NATO’s new command is designed for rapid movement of troops, vehicles

Sept. 20 (UPI) — NATO announced that its new command, designed to quickly move tanks and personnel around Europe, is operational.

The Joint Support and Enabling Command, located in Ulm, Germany, is a headquarters focused on ensuring that troops and equipment can rapidly move across borders in the event of a crisis.

The NATO capability of troop movement across European borders has long been a problem. NATO and the European Union have discussed modernizing diplomatic clearances for troop movements and studied whether infrastructure, including roads and bridges, can withstand troop and tank movement.

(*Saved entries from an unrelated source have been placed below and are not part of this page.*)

-- pv_equiv track=rewrite | github.com/in-fin-neat/in-fin-neat-core | custom_categories.py | _get_matching_categories
-- ===== SOURCE A (Python) =====
-- from typing import Dict, List, Optional
--
-- def _get_matching_categories(
--     reference: str, category_index: Dict[str, List]
-- ) -> List[str]:
--     matching_categories = set()
--     for reference_keyword, category in category_index.items():
--         if reference_keyword in reference:
--             matching_categories.add(category)
--
--     return matching_categories
-- ===== SOURCE B (Python) =====
-- def _get_matching_categories(reference, category_index):
--     # Collect every substring of `reference` whose length is a keyword length,
--     # then answer each keyword by one set lookup instead of scanning reference.
--     lengths = {len(keyword) for keyword in category_index}
--     found = {reference[i:i + n] for i in range(len(reference) + 1) for n in lengths}
--     return {category for keyword, category in category_index.items() if keyword in found}
-- ===== Notes on version B (the rewrite author's own statement) =====
-- stated objective: faster
-- what changed: Instead of running a substring search over the whole reference for every keyword, B enumerates once the substrings of the reference at the keyword lengths into a hash set and answers each keyword by a single set lookup, removing the per-keyword scan of the reference.
import Mathlib
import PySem

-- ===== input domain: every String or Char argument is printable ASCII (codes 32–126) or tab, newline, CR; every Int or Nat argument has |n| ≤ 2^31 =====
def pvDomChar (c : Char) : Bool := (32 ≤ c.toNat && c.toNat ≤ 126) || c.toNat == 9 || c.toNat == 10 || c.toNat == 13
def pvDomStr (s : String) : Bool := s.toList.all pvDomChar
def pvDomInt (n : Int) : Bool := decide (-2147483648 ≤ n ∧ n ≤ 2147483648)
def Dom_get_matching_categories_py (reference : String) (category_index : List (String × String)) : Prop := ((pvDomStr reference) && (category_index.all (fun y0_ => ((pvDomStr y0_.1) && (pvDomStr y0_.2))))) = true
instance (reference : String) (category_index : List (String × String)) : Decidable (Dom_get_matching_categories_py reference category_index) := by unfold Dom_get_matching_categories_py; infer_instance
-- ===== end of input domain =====

-- B replaces the per-keyword substring search over the reference by a set of the
-- reference's substrings at the keyword lengths (built once), then does one set lookup per keyword.

-- ===== PORT A =====
-- for reference_keyword, category in category_index.items(): if reference_keyword in reference: matching_categories.add(category)
def get_matching_categories_py (reference : String) (category_index : List (String × String)) : List String :=
  category_index.foldl
    (fun matching_categories p =>
      if PySem.Str.isIn p.1 reference then PySem.Set.add matching_categories p.2
      else matching_categories)
    PySem.Set.empty

-- ===== PORT B =====
def get_matching_categories_py_alt (reference : String) (category_index : List (String × String)) : List String :=
  -- lengths = {len(keyword) for keyword in category_index}
  let lengths : PySem.Set Int := PySem.Set.ofList (category_index.map (fun p => PySem.Str.len p.1))
  -- found = {reference[i:i+n] for i in range(len(reference)+1) for n in lengths}
  let found : PySem.Set String :=
    (PySem.List.pyRange 0 (PySem.Str.len reference + 1) 1).foldl
      (fun s i =>
        lengths.foldl (fun s n => PySem.Set.add s (PySem.Str.slice reference (some i) (some (i + n)))) s)
      PySem.Set.empty
  -- return {category for keyword, category in category_index.items() if keyword in found}
  PySem.Set.ofList ((category_index.filter (fun p => PySem.Set.contains found p.1)).map (fun p => p.2))

-- ===== PRECONDITION & SPEC =====
def Spec_get_matching_categories_py (reference : String) (category_index : List (String × String)) (out : List String) : Prop := out = get_matching_categories_py_alt reference category_index
instance (reference : String) (category_index : List (String × String)) (out : List String) : Decidable (Spec_get_matching_categories_py reference category_index out) := by unfold Spec_get_matching_categories_py; infer_instance

-- ===== CLAIM (what is proved, stated in full; the proofs are below) =====
def Claim_equal_get_matching_categories_py : Prop := ∀ (reference : String) (category_index : List (String × String)), Dom_get_matching_categories_py reference category_index → Spec_get_matching_categories_py reference category_index (get_matching_categories_py reference category_index)

-- ===== LEMMAS AND PROOFS =====

-- membership in a fold of Set.add over generated elements
theorem pv_mem_foldl_add_iff {α β : Type} [BEq α] [LawfulBEq α]
    (l : List β) (f : β → α) (init : PySem.Set α) (x : α) :
    x ∈ l.foldl (fun s b => PySem.Set.add s (f b)) init ↔ x ∈ init ∨ ∃ b ∈ l, x = f b := by
  induction l generalizing init with
  | nil => simp
  | cons hd tl ih =>
    simp only [List.foldl_cons, ih, PySem.Set.mem_add, List.mem_cons]
    constructor
    · rintro (( h | h ) | ⟨b, hb, rfl⟩)
      · exact Or.inl h
      · exact Or.inr ⟨hd, Or.inl rfl, h⟩
      · exact Or.inr ⟨b, Or.inr hb, rfl⟩
    · rintro (h | ⟨b, (rfl | hb), rfl⟩)
      · exact Or.inl (Or.inl h)
      · exact Or.inl (Or.inr rfl)
      · exact Or.inr ⟨b, hb, rfl⟩

-- membership in the nested fold building `found`
theorem pv_mem_nested_foldl_add_iff {α β γ : Type} [BEq α] [LawfulBEq α]
    (outer : List β) (inner : List γ) (f : β → γ → α) (init : PySem.Set α) (x : α) :
    x ∈ outer.foldl (fun s i => inner.foldl (fun s n => PySem.Set.add s (f i n)) s) init ↔
      x ∈ init ∨ ∃ i ∈ outer, ∃ n ∈ inner, x = f i n := by
  induction outer generalizing init with
  | nil => simp
  | cons hd tl ih =>
    simp only [List.foldl_cons, ih, pv_mem_foldl_add_iff, List.mem_cons]
    constructor
    · rintro ((h | ⟨n, hn, rfl⟩) | ⟨i, hi, hn⟩)
      · exact Or.inl h
      · exact Or.inr ⟨hd, Or.inl rfl, n, hn, rfl⟩
      · exact Or.inr ⟨i, Or.inr hi, hn⟩
    · rintro (h | ⟨i, (rfl | hi), hn⟩)
      · exact Or.inl (Or.inl h)
      · exact Or.inl (Or.inr hn)
      · exact Or.inr ⟨i, hi, hn⟩

-- a take-of-drop is an infix
theorem pv_take_drop_infix {α : Type} (xs : List α) (a b : Nat) :
    (xs.drop a).take b <:+: xs :=
  (List.take_prefix b (xs.drop a)).isInfix.trans (List.drop_suffix a xs).isInfix

-- the crux: a keyword's membership in `found` is exactly the substring test of A
theorem pv_contains_found_eq (reference : String) (category_index : List (String × String))
    (p : String × String) (hp : p ∈ category_index) :
    PySem.Set.contains
      ((PySem.List.pyRange 0 (PySem.Str.len reference + 1) 1).foldl
        (fun s i =>
          (PySem.Set.ofList (category_index.map (fun q => PySem.Str.len q.1))).foldl
            (fun s n => PySem.Set.add s (PySem.Str.slice reference (some i) (some (i + n)))) s)
        PySem.Set.empty) p.1
      = PySem.Str.isIn p.1 reference := by
  have hlen : PySem.Str.len p.1 ∈ PySem.Set.ofList (category_index.map (fun q => PySem.Str.len q.1)) := by
    rw [PySem.Set.mem_ofList]
    exact List.mem_map.mpr ⟨p, hp, rfl⟩
  by_cases h : PySem.Str.isIn p.1 reference = true
  · rw [h, PySem.Set.contains_iff, pv_mem_nested_foldl_add_iff]
    -- A finds the keyword: produce the slice that equals it
    have h' : PySem.Chars.isIn p.1.toList reference.toList = true := by
      simpa using h
    obtain ⟨j, hj⟩ := (PySem.Chars.exists_prefix_drop_iff_isIn p.1.toList reference.toList).mpr h'
    set L := reference.toList.length with hL
    have hdrop : p.1.toList <+: reference.toList.drop (min j L) := by
      rcases Nat.le_total j L with hle | hge
      · simpa [Nat.min_eq_left hle] using hj
      · have : reference.toList.drop j = [] := List.drop_eq_nil_of_le (by omega)
        have hnil : p.1.toList = [] := List.prefix_nil.mp (this ▸ hj)
        simp [hnil]
    refine Or.inr ⟨((min j L : Nat) : Int), ?_, PySem.Str.len p.1, hlen, ?_⟩
    · rw [PySem.List.mem_pyRange_one]
      constructor
      · positivity
      · have : min j L ≤ L := Nat.min_le_right _ _
        simp only [PySem.Str.len_eq, hL]
        omega
    · -- p.1 = reference[i : i + len(p.1)]
      have htake : p.1.toList = (reference.toList.drop (min j L)).take p.1.toList.length :=
        List.prefix_iff_eq_take.mp hdrop
      apply String.ext
      rw [PySem.Str.toList_slice]
      have : PySem.Str.len p.1 = ((p.1.toList.length : Nat) : Int) := by simp
      rw [this]
      simp only [PySem.Chars.slice_eq_listSlice, PySem.List.slice_natCast_add]
      exact htake
  · rw [Bool.not_eq_true] at h
    rw [h]
    rw [Bool.eq_false_iff]
    intro hc
    rw [PySem.Set.contains_iff, pv_mem_nested_foldl_add_iff] at hc
    rcases hc with hc | ⟨i, hi, n, hn, heq⟩
    · simp [PySem.Set.empty] at hc
    · -- every element of found is a substring of reference, contradiction with h
      rw [PySem.List.mem_pyRange_one] at hi
      obtain ⟨hi0, _⟩ := hi
      have hn0 : 0 ≤ n := by
        rw [PySem.Set.mem_ofList, List.mem_map] at hn
        obtain ⟨q, _, rfl⟩ := hn
        simp
      have hinfix : p.1.toList <:+: reference.toList := by
        rw [heq, PySem.Str.toList_slice]
        simp only [PySem.Chars.slice_eq_listSlice]
        rw [PySem.List.slice_toNat _ hi0 (by omega : (0:Int) ≤ i + n)]
        exact pv_take_drop_infix _ _ _
      have := (PySem.Chars.isIn_iff_infix p.1.toList reference.toList).mpr hinfix
      have h' : PySem.Chars.isIn p.1.toList reference.toList = false := by
        simpa using h
      rw [h'] at this
      exact absurd this (by simp)

-- ===== VERDICT (by name: the statement is the Claim_ definition above) =====
theorem get_matching_categories_py_spec : Claim_equal_get_matching_categories_py := by
  intro reference category_index _
  unfold Spec_get_matching_categories_py get_matching_categories_py get_matching_categories_py_alt
  simp only []
  rw [PySem.Set.ofList_eq_foldl, List.foldl_map,
      ← PySem.List.foldl_if_eq_foldl_filter (fun p => PySem.Set.contains _ p.1)
        (fun s (p : String × String) => PySem.Set.add s p.2)]
  exact PySem.List.foldl_congr_mem _ _ _ _ (fun acc x hx => by
    rw [pv_contains_found_eq reference category_index x hx])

About 160 personnel will staff the command in Ulm, with as many as 600 available if required. The headquarters was formally declared operational on Thursday

NATO has worked to reinforce its eastern flank in the past five years because of concerns over Russian actions in Crimea and Ukraine. It has increased multinational troop exercises and currently bases additional troops in Poland, Lithuania, Estonia and Latvia, countries on Russia’s border.

“The new command in Ulm will help our forces become more mobile and enable rapid reinforcement within the Alliance, ensuring we have the right forces in the right place at the right time” said NATO spokesperson Oana Lungescu.

NATO’s top officer, Supreme Allied Commander Europe Gen. Tod Walters, will head the new command.